Endogenous BSVs illuminate Musa balbisiana diversity
Banana streak viruses (BSV) present in the B genome of banana or plantain cultivars give rise to spontaneous infections following abiotic stresses. Because cooking banana is an economically important staple fruit for several countries, knowledge about risks to banana has become essential. Duroy et al. (pp. 625–641) developed molecular tools to differentiate risk to bananas among samples of seedy BB diploids and both native areas of AAB cultivars. They propose a Musa phylogeny driven by BSV integrations, showing for the first time lineages between BB diploids and hybrids. These results pave the way to the re-introduction of safe-to-use materials into banana breeding programmes.
Leaf trait variation across the crown of isolated trees
Isolated trees subjected to high irradiance and concomitant stress may adjust leaf phenotypes across the tree crown. The plasticity in structural traits such as leaf angles or size can have profound consequences in the acquisition of the light resource. Escribano-Rocafort et al. (pp. 643–651) show that the expression of leaf traits in Olea europaea varies continuously through the crown in a gradient of leaf morphotypes and leaf angles depending on the exposure and location of individual leaves. The distribution of light-related traits within the tree crown could lead to complementary light-interception patterns at the individual scale.

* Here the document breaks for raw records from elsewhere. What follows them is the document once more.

-- pv_equiv track=rewrite | github.com/posl/comment_recommendation | script/mod_gen/5_time/en/227_C/9.py | solve
-- ===== SOURCE A (Python) =====
-- def solve(N):
--     count = 0
--     for C in range(1, N + 1):
--         for B in range(1, C + 1):
--             A = N // (B * C)
--             if A >= B:
--                 count += 1
--             else:
--                 break
--     return count
-- ===== SOURCE B (Python) =====
-- def solve(N):
--     count = 0
--     for B in range(1, N + 1):
--         if B * B * B > N:
--             break
--         count += N // (B * B) - B + 1
--     return count
-- ===== Notes on version B (the rewrite author's own statement) =====
-- stated objective: faster
-- what changed: A scans every candidate C up to N with an inner loop over B; B instead loops only over the few B whose cube stays within N and adds the size of the interval of admissible C in closed form via one floor division.
import Mathlib
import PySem

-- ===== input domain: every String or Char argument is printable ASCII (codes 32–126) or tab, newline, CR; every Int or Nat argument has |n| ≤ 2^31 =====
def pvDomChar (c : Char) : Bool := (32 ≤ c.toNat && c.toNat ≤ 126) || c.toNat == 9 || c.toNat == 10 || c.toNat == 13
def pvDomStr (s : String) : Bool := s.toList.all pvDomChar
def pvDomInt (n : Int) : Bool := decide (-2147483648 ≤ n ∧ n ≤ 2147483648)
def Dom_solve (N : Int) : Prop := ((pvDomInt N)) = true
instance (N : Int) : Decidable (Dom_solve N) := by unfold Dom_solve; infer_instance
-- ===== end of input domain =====

-- B replaces A's scan over every C (with an inner B loop) by a loop over B with B^3 ≤ N,
-- counting the admissible C in closed form; objective: faster (asymptotic, O(N^(1/3)) vs O(N)).

-- ===== PORT A =====
-- inner 'for B in range(1, C+1)' loop with its break: fuel = remaining iterations, B = current value
def solveInner (N C : Int) : Nat → Int → Int → Int
  | 0, _, count => count
  | fuel + 1, B, count =>
      if PySem.Int.floordiv N (B * C) ≥ B then solveInner N C fuel (B + 1) (count + 1)
      else count

def solve (N : Int) : Int :=
  (PySem.List.pyRange 1 (N + 1) 1).foldl
    (fun count C => solveInner N C C.toNat 1 count) 0

-- ===== PORT B =====
-- 'for B in range(1, N+1)' loop with its break at B*B*B > N
def solveAltLoop (N : Int) : List Int → Int → Int
  | [], count => count
  | B :: rest, count =>
      if B * B * B > N then count
      else solveAltLoop N rest (count + (PySem.Int.floordiv N (B * B) - B + 1))

def solve_alt (N : Int) : Int :=
  solveAltLoop N (PySem.List.pyRange 1 (N + 1) 1) 0

-- ===== PRECONDITION & SPEC =====
def Spec_solve (N : Int) (out : Int) : Prop := out = solve_alt N
instance (N : Int) (out : Int) : Decidable (Spec_solve N out) := by unfold Spec_solve; infer_instance

-- ===== CLAIM (what is proved, stated in full; the proofs are below) =====
def Claim_equal_solve : Prop := ∀ (N : Int), Dom_solve N → Spec_solve N (solve N)

-- ===== LEMMAS AND PROOFS =====

-- column count: number of B in [1,C] with B*B*C ≤ N
noncomputable def colF (N C : Int) : Int := (((Finset.Icc 1 C).filter (fun B => B * B * C ≤ N)).card : Int)
-- row count: number of C in [1,N] with B ≤ C and B*B*C ≤ N
noncomputable def rowF (N B : Int) : Int := (((Finset.Icc 1 N).filter (fun C => B ≤ C ∧ B * B * C ≤ N)).card : Int)

theorem Icc_cons_bot (a b : Int) (h : a ≤ b) :
    Finset.Icc a b = insert a (Finset.Icc (a + 1) b) := by
  ext x; simp [Finset.mem_Icc]; omega

theorem Icc_cons_top (a b : Int) (h : a ≤ b) :
    Finset.Icc a b = insert b (Finset.Icc a (b - 1)) := by
  ext x; simp [Finset.mem_Icc]; omega

theorem sq_mul_mono (a B C : Int) (h0 : 0 ≤ a) (h1 : a ≤ B) (h2 : 0 ≤ C) :
    a * a * C ≤ B * B * C := by
  have hs : a * a ≤ B * B := by nlinarith
  exact mul_le_mul_of_nonneg_right hs h2

theorem cube_mono (a B : Int) (h0 : 0 ≤ a) (h1 : a ≤ B) :
    a * a * a ≤ B * B * B := by
  have hs : a * a ≤ B * B := by nlinarith
  nlinarith

theorem solveInner_acc (N C : Int) (fuel : Nat) (B c : Int) :
    solveInner N C fuel B c = c + solveInner N C fuel B 0 := by
  induction fuel generalizing B c with
  | zero => simp [solveInner]
  | succ fuel ih =>
    simp only [solveInner]
    split
    · rw [ih (B + 1) (c + 1), ih (B + 1) (0 + 1)]; ring
    · ring

theorem cond_iff (N C B : Int) (hB : 1 ≤ B) (hC : 1 ≤ C) :
    (PySem.Int.floordiv N (B * C) ≥ B) ↔ B * B * C ≤ N := by
  have hpos : 0 < B * C := by positivity
  rw [ge_iff_le, PySem.Int.le_floordiv_iff_mul_le hpos]
  constructor <;> intro h <;> nlinarith

theorem inner_eq (N C : Int) (hC : 1 ≤ C) :
    ∀ n : Nat, ∀ a : Int, 1 ≤ a → (C + 1 - a).toNat = n →
      solveInner N C n a 0
        = (((Finset.Icc a C).filter (fun B => B * B * C ≤ N)).card : Int) := by
  intro n
  induction n with
  | zero =>
    intro a ha hn
    have : Finset.Icc a C = ∅ := Finset.Icc_eq_empty (by omega)
    simp [solveInner, this]
  | succ n ih =>
    intro a ha hn
    have haC : a ≤ C := by omega
    simp only [solveInner]
    rw [Icc_cons_bot a C haC, Finset.filter_insert]
    by_cases hP : a * a * C ≤ N
    · rw [if_pos ((cond_iff N C a ha hC).mpr hP), solveInner_acc, if_pos hP]
      rw [ih (a + 1) (by omega) (by omega)]
      rw [Finset.card_insert_of_notMem (by simp [Finset.mem_Icc])]
      push_cast; ring
    · rw [if_neg (by rw [cond_iff N C a ha hC]; exact hP), if_neg hP]
      have : (Finset.Icc (a + 1) C).filter (fun B => B * B * C ≤ N) = ∅ := by
        rw [Finset.filter_eq_empty_iff]
        intro B hB
        rw [Finset.mem_Icc] at hB
        intro hBP
        exact hP (le_trans (sq_mul_mono a B C (by omega) (by omega) (by omega)) hBP)
      simp [this]

theorem solve_eq_sum (N : Int) :
    ∀ M : Int, 0 ≤ M →
      (PySem.List.pyRange 1 (M + 1) 1).foldl
          (fun count C => solveInner N C C.toNat 1 count) 0
        = ∑ C ∈ Finset.Icc 1 M, colF N C := by
  intro M hM
  induction M, hM using Int.le_induction with
  | base =>
    rw [PySem.List.pyRange_one_eq_nil (by omega)]
    simp
  | succ M hM ih =>
    rw [PySem.List.pyRange_one_succ_right (by omega : (1:Int) ≤ M + 1), List.foldl_append]
    simp only [List.foldl]
    rw [solveInner_acc, ih]
    have h2 : solveInner N (M + 1) (M + 1).toNat 1 0 = colF N (M + 1) :=
      inner_eq N (M + 1) (by omega) (M + 1).toNat 1 le_rfl (by omega)
    rw [h2, Icc_cons_top 1 (M + 1) (by omega)]
    simp only [add_sub_cancel_right]
    rw [Finset.sum_insert (by simp [Finset.mem_Icc])]
    ring

theorem rowF_pos (N B : Int) (hB : 1 ≤ B) (h : B * B * B ≤ N) :
    rowF N B = PySem.Int.floordiv N (B * B) - B + 1 := by
  have hBB : (0:Int) < B * B := by positivity
  have hN : (0:Int) < N := by nlinarith
  rw [rowF, PySem.Int.floordiv_eq_ediv_of_pos hBB]
  set K := N / (B * B) with hK
  have hiff : ∀ C : Int, B * B * C ≤ N ↔ C ≤ K := by
    intro C
    rw [hK, Int.le_ediv_iff_mul_le hBB]
    constructor <;> intro h <;> nlinarith
  have hBK : B ≤ K := (hiff B).mp (by nlinarith)
  have hKN : K ≤ N := le_trans (Int.ediv_le_self _ hN.le) le_rfl
  have hset : (Finset.Icc 1 N).filter (fun C => B ≤ C ∧ B * B * C ≤ N) = Finset.Icc B K := by
    ext C
    simp only [Finset.mem_filter, Finset.mem_Icc, hiff]
    constructor
    · rintro ⟨⟨_, _⟩, h3, h4⟩; exact ⟨h3, h4⟩
    · rintro ⟨h1, h2⟩; exact ⟨⟨by omega, by omega⟩, h1, h2⟩
  rw [hset, Int.card_Icc]
  omega

theorem rowF_zero (N B : Int) (hB : 1 ≤ B) (h : N < B * B * B) :
    rowF N B = 0 := by
  rw [rowF]
  have : (Finset.Icc 1 N).filter (fun C => B ≤ C ∧ B * B * C ≤ N) = ∅ := by
    rw [Finset.filter_eq_empty_iff]
    intro C hC
    rw [Finset.mem_Icc] at hC
    rintro ⟨h1, h2⟩
    nlinarith
  simp [this]

theorem alt_eq_sum (N : Int) :
    ∀ n : Nat, ∀ a : Int, 1 ≤ a → (N + 1 - a).toNat = n → ∀ acc : Int,
      solveAltLoop N (PySem.List.pyRange a (N + 1) 1) acc
        = acc + ∑ B ∈ Finset.Icc a N, rowF N B := by
  intro n
  induction n with
  | zero =>
    intro a ha hn acc
    rw [PySem.List.pyRange_one_eq_nil (by omega)]
    have : Finset.Icc a N = ∅ := Finset.Icc_eq_empty (by omega)
    simp [solveAltLoop, this]
  | succ n ih =>
    intro a ha hn acc
    have haN : a ≤ N := by omega
    rw [PySem.List.pyRange_one_cons (by omega : a < N + 1)]
    simp only [solveAltLoop]
    by_cases hc : a * a * a > N
    · rw [if_pos hc]
      have hz : ∑ B ∈ Finset.Icc a N, rowF N B = 0 := by
        apply Finset.sum_eq_zero
        intro B hB
        rw [Finset.mem_Icc] at hB
        exact rowF_zero N B (by omega)
          (lt_of_lt_of_le hc (cube_mono a B (by omega) hB.1))
      rw [hz]; ring
    · rw [if_neg hc, ih (a + 1) (by omega) (by omega)]
      rw [Icc_cons_bot a N haN, Finset.sum_insert (by simp [Finset.mem_Icc])]
      rw [rowF_pos N a ha (by omega)]
      ring

theorem sums_eq (N : Int) :
    ∑ C ∈ Finset.Icc 1 N, colF N C = ∑ B ∈ Finset.Icc 1 N, rowF N B := by
  have hcol : ∀ C ∈ Finset.Icc 1 N, colF N C
      = (((Finset.Icc 1 N).filter (fun B => B ≤ C ∧ B * B * C ≤ N)).card : Int) := by
    intro C hC
    rw [Finset.mem_Icc] at hC
    rw [colF]
    congr 2
    ext B
    simp only [Finset.mem_filter, Finset.mem_Icc]
    constructor
    · rintro ⟨⟨h1, h2⟩, h3⟩; exact ⟨⟨h1, by omega⟩, h2, h3⟩
    · rintro ⟨⟨h1, _⟩, h2, h3⟩; exact ⟨⟨h1, h2⟩, h3⟩
  rw [Finset.sum_congr rfl hcol]
  simp only [rowF, Finset.card_filter]
  push_cast
  rw [Finset.sum_comm]

-- ===== VERDICT (by name: the statement is the Claim_ definition above) =====
theorem solve_spec : Claim_equal_solve := by
  intro N _
  unfold Spec_solve solve solve_alt
  by_cases hN : 0 ≤ N
  · rw [solve_eq_sum N N hN, alt_eq_sum N (N + 1 - 1).toNat 1 le_rfl rfl 0, sums_eq]
    ring
  · rw [PySem.List.pyRange_one_eq_nil (by omega)]
    simp [solveAltLoop]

Excessive sulphur accumulation and ionic storage behaviour identified in species of Acacia (Leguminosae: Mimosoideae)
Reid et al. (pp. 653–666) show a group of native Australian plants that exhibit thiophore behaviour. This behaviour is independent of substrate type, and present in all members of this related group of species. Other species in the same substrate do not show the same behaviour. The thiophores studied exhibit a tight coupling between sulphur and calcium uptake and storage, and apparently store these elements as inorganic salts within the cells in their foliage. Several of the thiophores occupy coastal or riparian habitats, suggesting the evolutionary and ecophysiological explanations for this trait do not lie solely in adaptation to arid conditions or gypsiferous soils.
Plant injury can reset the ageing clock in plants but only slightly alleviates senescence
Senescence is the process of losing fitness when growing old, and is shaped by the trade-off between maintenance and reproduction that makes reproduction more unsure with age. Injury to the plant body, however, provides an opportunity to reset the ageing clock and consequently potentially ameliorate senescence. Martínková et al. (pp. 667–679) examine the effects of injury on life span and on traits closely related to fitness. They report that injury to the plant body is able to reset the ageing clock; however it is so harmful to plant fitness that resprouting serves to only slightly alleviate senescence signs and injury does not cause effective rejuvenation.
Plastic adaptive cleistogamy in Lamium amplexicaule
Cleistogamous plants have the ability to produce closed obligately selfing flowers, and open potentially outcrossed flowers. Flower proportion is known to vary in response to reliable cues, which suggests that outcrossing rate can adapt to environmental variation. Using a common garden experimental design for the annual cleistogamous species Lamium amplexicaule, Stojanova et al. (pp. 681–691) show that the proportion of cleistogamous flowers is plastic with seasonal variation. Moreover, they show that the proportion of cleistogamous flowers realized in each season maximizes fitness. The study shows that outcrossing plasticity is adaptive through the variation of cleistogamy across seasons.